Sales of Namenda, our N-methyl-D-aspartate (or NMDA) receptor antagonist for the treatment of moderate and severe Alzheimer's disease grew 19%, an increase of $40,632 to $259,250 for the quarter ended June 30, 2009 as compared with June 30, 2008, of which $24,131 was due to volume and $16,501 was due to price.  During the third quarter of fiscal 2008, we received notification from several generic manufacturers that they filed ANDAs with Paragraph IV Certifications to obtain approval to market generic equivalents of Namenda.  In January 2008, we along with our licensing partner Merz Pharma GmbH & Co. KgaA commenced patent infringement litigation against these generic manufacturers.  A trial date has been set for April 5, 2010.  Namenda’s patent is set to expire in April 2015.

Sales of Bystolic (nebivolol hydrochloride), our beta-blocker indicated for the treatment of hypertension, launched in January 2008, achieved sales of $37,665 as compared to $4,374 for the quarter ended June 30, 2008.  Sales of Savella, a selective serotonin and norepinephrine dual reuptake inhibitor (or SNRI) for the management of fibromyalgia launched in May 2009, achieved sales of $9,609.  The remainder of the net sales change for the period presented was due principally to volume and price fluctuations of our older and non-promoted product lines.

Contract revenue for the current quarter was $47,709 compared to $54,153 in the same period last year, primarily due to co-promotion income from our co-marketing agreement with Sankyo for Benicar.  Forest had been co-promoting Benicar, indicated for the treatment of hypertension, since May 2002.  Pursuant to the agreement with Sankyo, active co-promotion of Benicar ended in the first quarter of fiscal 2009 and we now receive a gradually reducing residual royalty through March 2014.  We are no longer incurring any salesforce expenses for this product.

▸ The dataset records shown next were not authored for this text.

lemma pvALoop_iff (op : List Char) :
    ∀ (s : List Char) (d : Int),
      pvALoop op s d = true ↔
        ∃ j, ∃ _ : j < s.length,
          s[j]? ≠ some '(' ∧ s[j]? ≠ some ')' ∧
          d + ((s.take j).count '(' : Int) - ((s.take j).count ')' : Int) = 0 ∧
          op <+: s.drop j := by
  intro s
  induction s with
  | nil => intro d; simp [pvALoop]
  | cons a t ih =>
    intro d
    have hcnt : ∀ (j : Nat) (c : Char),
        (((a :: t).take (j + 1)).count c) = ((t.take j).count c) + (if a = c then 1 else 0) := by
      intro j c
      simp [List.take_succ_cons, List.count_cons]
    by_cases ha : a = '('
    · subst ha
      rw [pvALoop, if_pos rfl, ih]
      constructor
      · rintro ⟨j, hj, h1, h2, h3, h4⟩
        refine ⟨j + 1, by simpa using Nat.succ_lt_succ hj, by simpa using h1,
          by simpa using h2, ?_, by simpa using h4⟩
        rw [hcnt, hcnt, (by decide : (if ('(':Char) = '(' then (1:Nat) else 0) = 1),
          (by decide : (if ('(':Char) = ')' then (1:Nat) else 0) = 0)]
        push_cast
        push_cast at h3
        omega
      · rintro ⟨j, hj, h1, h2, h3, h4⟩
        cases j with
        | zero => simp at h1
        | succ j =>
          refine ⟨j, by simpa using Nat.lt_of_succ_lt_succ hj, by simpa using h1,
            by simpa using h2, ?_, by simpa using h4⟩
          rw [hcnt, hcnt, (by decide : (if ('(':Char) = '(' then (1:Nat) else 0) = 1),
            (by decide : (if ('(':Char) = ')' then (1:Nat) else 0) = 0)] at h3
          push_cast
          omega
    · by_cases hb : a = ')'
      · subst hb
        rw [pvALoop, if_neg (by decide), if_pos rfl, ih]
        constructor
        · rintro ⟨j, hj, h1, h2, h3, h4⟩
          refine ⟨j + 1, by simpa using Nat.succ_lt_succ hj, by simpa using h1,
            by simpa using h2, ?_, by simpa using h4⟩
          rw [hcnt, hcnt, (by decide : (if (')':Char) = '(' then (1:Nat) else 0) = 0),
            (by decide : (if (')':Char) = ')' then (1:Nat) else 0) = 1)]
          push_cast
          omega
        · rintro ⟨j, hj, h1, h2, h3, h4⟩
          cases j with
          | zero => simp at h2
          | succ j =>
            refine ⟨j, by simpa using Nat.lt_of_succ_lt_succ hj, by simpa using h1,
              by simpa using h2, ?_, by simpa using h4⟩
            rw [hcnt, hcnt, (by decide : (if (')':Char) = '(' then (1:Nat) else 0) = 0),
              (by decide : (if (')':Char) = ')' then (1:Nat) else 0) = 1)] at h3
            push_cast at h3 ⊢
            omega
      · rw [pvALoop, if_neg ha, if_neg hb]
        by_cases hd : d = 0 ∧ PySem.Chars.startswith (a :: t) op = true
        · rw [if_pos hd]
          constructor
          · intro _
            refine ⟨0, by simp, by simp [ha], by simp [hb], by simp [hd.1], ?_⟩
            simpa using (PySem.Chars.startswith_iff _ _).mp hd.2
          · intro _; rfl
        · rw [if_neg hd, ih]
          constructor
          · rintro ⟨j, hj, h1, h2, h3, h4⟩
            refine ⟨j + 1, by simpa using Nat.succ_lt_succ hj, by simpa using h1,
              by simpa using h2, ?_, by simpa using h4⟩
            rw [hcnt, hcnt, if_neg ha, if_neg hb]
            push_cast
            omega
          · rintro ⟨j, hj, h1, h2, h3, h4⟩
            cases j with
            | zero =>
              exfalso
              apply hd
              simp only [List.take_zero, List.count_nil, List.drop_zero] at h3 h4
              exact ⟨by omega, (PySem.Chars.startswith_iff _ _).mpr h4⟩
            | succ j =>
              refine ⟨j, by simpa using Nat.lt_of_succ_lt_succ hj, by simpa using h1,
                by simpa using h2, ?_, by simpa using h4⟩
              rw [hcnt, hcnt, if_neg ha, if_neg hb] at h3
              push_cast at h3 ⊢
              omega

lemma pvBLoop_iff (cs op : List Char) (hop : op ≠ []) :
    ∀ (fuel start : Nat), start ≤ cs.length → cs.length + 1 ≤ fuel + start →
      (pvBLoop cs op fuel start = true ↔ ∃ j, start ≤ j ∧ TopOcc cs op j) := by
  intro fuel
  induction fuel with
  | zero =>
    intro start hs hfuel
    have : start = cs.length := by omega
    subst this
    simp only [pvBLoop]
    constructor
    · intro hf; simp at hf
    · rintro ⟨j, hsj, -, h4⟩
      exfalso
      have hj : cs.drop j = [] := by
        have : cs.length ≤ j := hsj
        simp [List.drop_eq_nil_iff]
        omega
      rw [hj] at h4
      exact hop (List.prefix_nil.mp h4)
  | succ fuel ih =>
    intro start hs hfuel
    rw [pvBLoop]
    by_cases hi : PySem.Chars.findFrom cs op (start : Int) = -1
    · simp only [hi, if_true]
      constructor
      · intro hf; simp at hf
      · rintro ⟨j, hsj, h3, h4⟩
        exfalso
        have hninf := (PySem.Chars.findFrom_natCast_eq_neg_one_iff cs op start hs).mp hi
        apply hninf
        have hdd : cs.drop j = (cs.drop start).drop (j - start) := by
          rw [List.drop_drop]; congr 1; omega
        rw [hdd] at h4
        exact h4.isInfix.trans (List.drop_suffix _ _).isInfix
    · simp only [if_neg hi]
      obtain ⟨hle, hpre, hmin⟩ := PySem.Chars.findFrom_natCast_spec cs op start hs hi
      set i := PySem.Chars.findFrom cs op (start : Int) with hidef
      have h0i : (0 : Int) ≤ i := le_trans (by exact_mod_cast Int.natCast_nonneg start) hle
      have hstart_le : start ≤ i.toNat := by omega
      have hilt : i.toNat < cs.length := by
        have := hpre.length_le
        rw [List.length_drop] at this
        rcases List.exists_cons_of_ne_nil hop with ⟨c, r, rfl⟩
        simp at this
        omega
      have hslice : PySem.List.slice cs none (some i) = cs.take i.toNat :=
        PySem.List.slice_to cs h0i
      by_cases hbal : PySem.Chars.count (PySem.List.slice cs none (some i)) ['('] =
          PySem.Chars.count (PySem.List.slice cs none (some i)) [')']
      · simp only [if_pos hbal]
        constructor
        · intro _
          refine ⟨i.toNat, hstart_le, ?_, hpre⟩
          have hc := hbal
          rw [hslice, chars_count_singleton, chars_count_singleton] at hc
          exact hc
        · intro _; trivial
      · simp only [if_neg hbal]
        rw [ih (i.toNat + 1) (by omega) (by omega)]
        constructor
        · rintro ⟨j, hsj, hj⟩
          exact ⟨j, by omega, hj⟩
        · rintro ⟨j, hsj, h3, h4⟩
          refine ⟨j, ?_, h3, h4⟩
          by_contra hcon
          push_neg at hcon
          rcases Nat.lt_or_ge j i.toNat with hlt2 | hge
          · exact hmin j hsj hlt2 h4
          · have hji : j = i.toNat := by omega
            subst hji
            apply hbal
            rw [hslice, chars_count_singleton, chars_count_singleton]
            exact h3

lemma toList_ne_nil_of_ne_empty (s : String) (h : s ≠ "") : s.toList ≠ [] := by
  intro hnil
  apply h
  have := congrArg String.ofList hnil
  simpa using this

-- B = true iff some parenthesis-balanced occurrence exists (for a nonempty operator)
lemma alt_iff (condition operator : String) (h : operator.toList ≠ []) :
    has_top_level_operator_py_alt condition operator = true ↔
      ∃ j, TopOcc condition.toList operator.toList j := by
  unfold has_top_level_operator_py_alt
  rw [pvBLoop_iff condition.toList operator.toList h _ 0 (Nat.zero_le _) (by omega)]
  constructor
  · rintro ⟨j, -, hj⟩; exact ⟨j, hj⟩
  · rintro ⟨j, hj⟩; exact ⟨j, Nat.zero_le j, hj⟩

-- for an operator starting with '(' or ')', A is always false
lemma a_false_of_paren_head (condition operator : String) (c : Char) (r : List Char)
    (hop : operator.toList = c :: r) (hc : c = '(' ∨ c = ')') :
    has_top_level_operator_py condition operator = false := by
  rw [← Bool.not_eq_true, has_top_level_operator_py, pvALoop_iff]
  rintro ⟨j, hj, h1, h2, -, h4⟩
  rw [hop] at h4
  have hhead : condition.toList[j]? = some c := by
    rw [← List.head?_drop]
    rcases h4 with ⟨t, ht⟩
    rw [← ht]
    simp
  rcases hc with rfl | rfl
  · exact h1 hhead
  · exact h2 hhead

-- ===== VERDICT (by name: the statement is the Claim_ definition above) =====
theorem has_top_level_operator_py_spec : Claim_unchanged_has_top_level_operator_py := by
  intro condition operator _ hpre hnd
  have hop := toList_ne_nil_of_ne_empty operator hpre
  rcases List.exists_cons_of_ne_nil hop with ⟨c, r, hcr⟩
  by_cases hc : c = '(' ∨ c = ')'
  · -- A is constantly false; B is false too, else D_ would hold
    rw [a_false_of_paren_head condition operator c r hcr hc]
    by_contra hB
    have hBtrue : has_top_level_operator_py_alt condition operator = true := by
      cases hB2 : has_top_level_operator_py_alt condition operator
      · exact absurd hB2.symm hB
      · rfl
    apply hnd
    obtain ⟨j, hbal, hprf⟩ := (alt_iff condition operator hop).mp hBtrue
    have hjlt : j < condition.toList.length := by
      have := hprf.length_le
      rw [List.length_drop, hcr] at this
      simp at this
      have hl : condition.toList.length = condition.length := by simp
      omega
    refine ⟨hpre, ?_, j, hjlt, hbal, hprf⟩
    rw [hcr]
    rcases hc with rfl | rfl
    · left; rfl
    · right; rfl
  · -- the operator's head is an ordinary character: both sides say 'some balanced occurrence'
    push_neg at hc
    rw [Bool.eq_iff_iff, has_top_level_operator_py, pvALoop_iff,
      alt_iff condition operator hop]
    constructor
    · rintro ⟨j, hj, -, -, h3, h4⟩
      refine ⟨j, ?_, h4⟩
      omega
    · rintro ⟨j, hbal, hprf⟩
      have hjlt : j < condition.toList.length := by
        have := hprf.length_le
        rw [List.length_drop, hcr] at this
        simp at this
        have hl : condition.toList.length = condition.length := by simp
        omega
      have hhead : condition.toList[j]? = some c := by
        rw [← List.head?_drop]
        rcases hprf with ⟨t, ht⟩
        rw [← ht, hcr]
        simp
      refine ⟨j, hjlt, ?_, ?_, by omega, hprf⟩
      · rw [hhead]; intro hcon; exact hc.1 (by simpa using hcon)
      · rw [hhead]; intro hcon; exact hc.2 (by simpa using hcon)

Interest income for the current quarter decreased over the same period last year primarily due to lower average rates of return offset by higher levels of invested funds.

Cost of sales as a percentage of net sales was 22.9% for the June 2009 quarter, as compared with 22.1% in the same period last year.

Selling, general and administrative expense decreased to $311,807 in the current quarter as compared to $342,955 in the same period last year primarily due to the one-time charge of $44,100 relating to the termination of the Azor co-promotion agreement.  Excluding this charge, selling, general and administrative expense increased 4.3% due mostly to launch activities for Bystolic and Savella.

Research and development expense increased to $147,126 in the current quarter as compared to $112,112 in the same period last year.  This increase is the result of the level of spending required to advance our current pipeline of development products.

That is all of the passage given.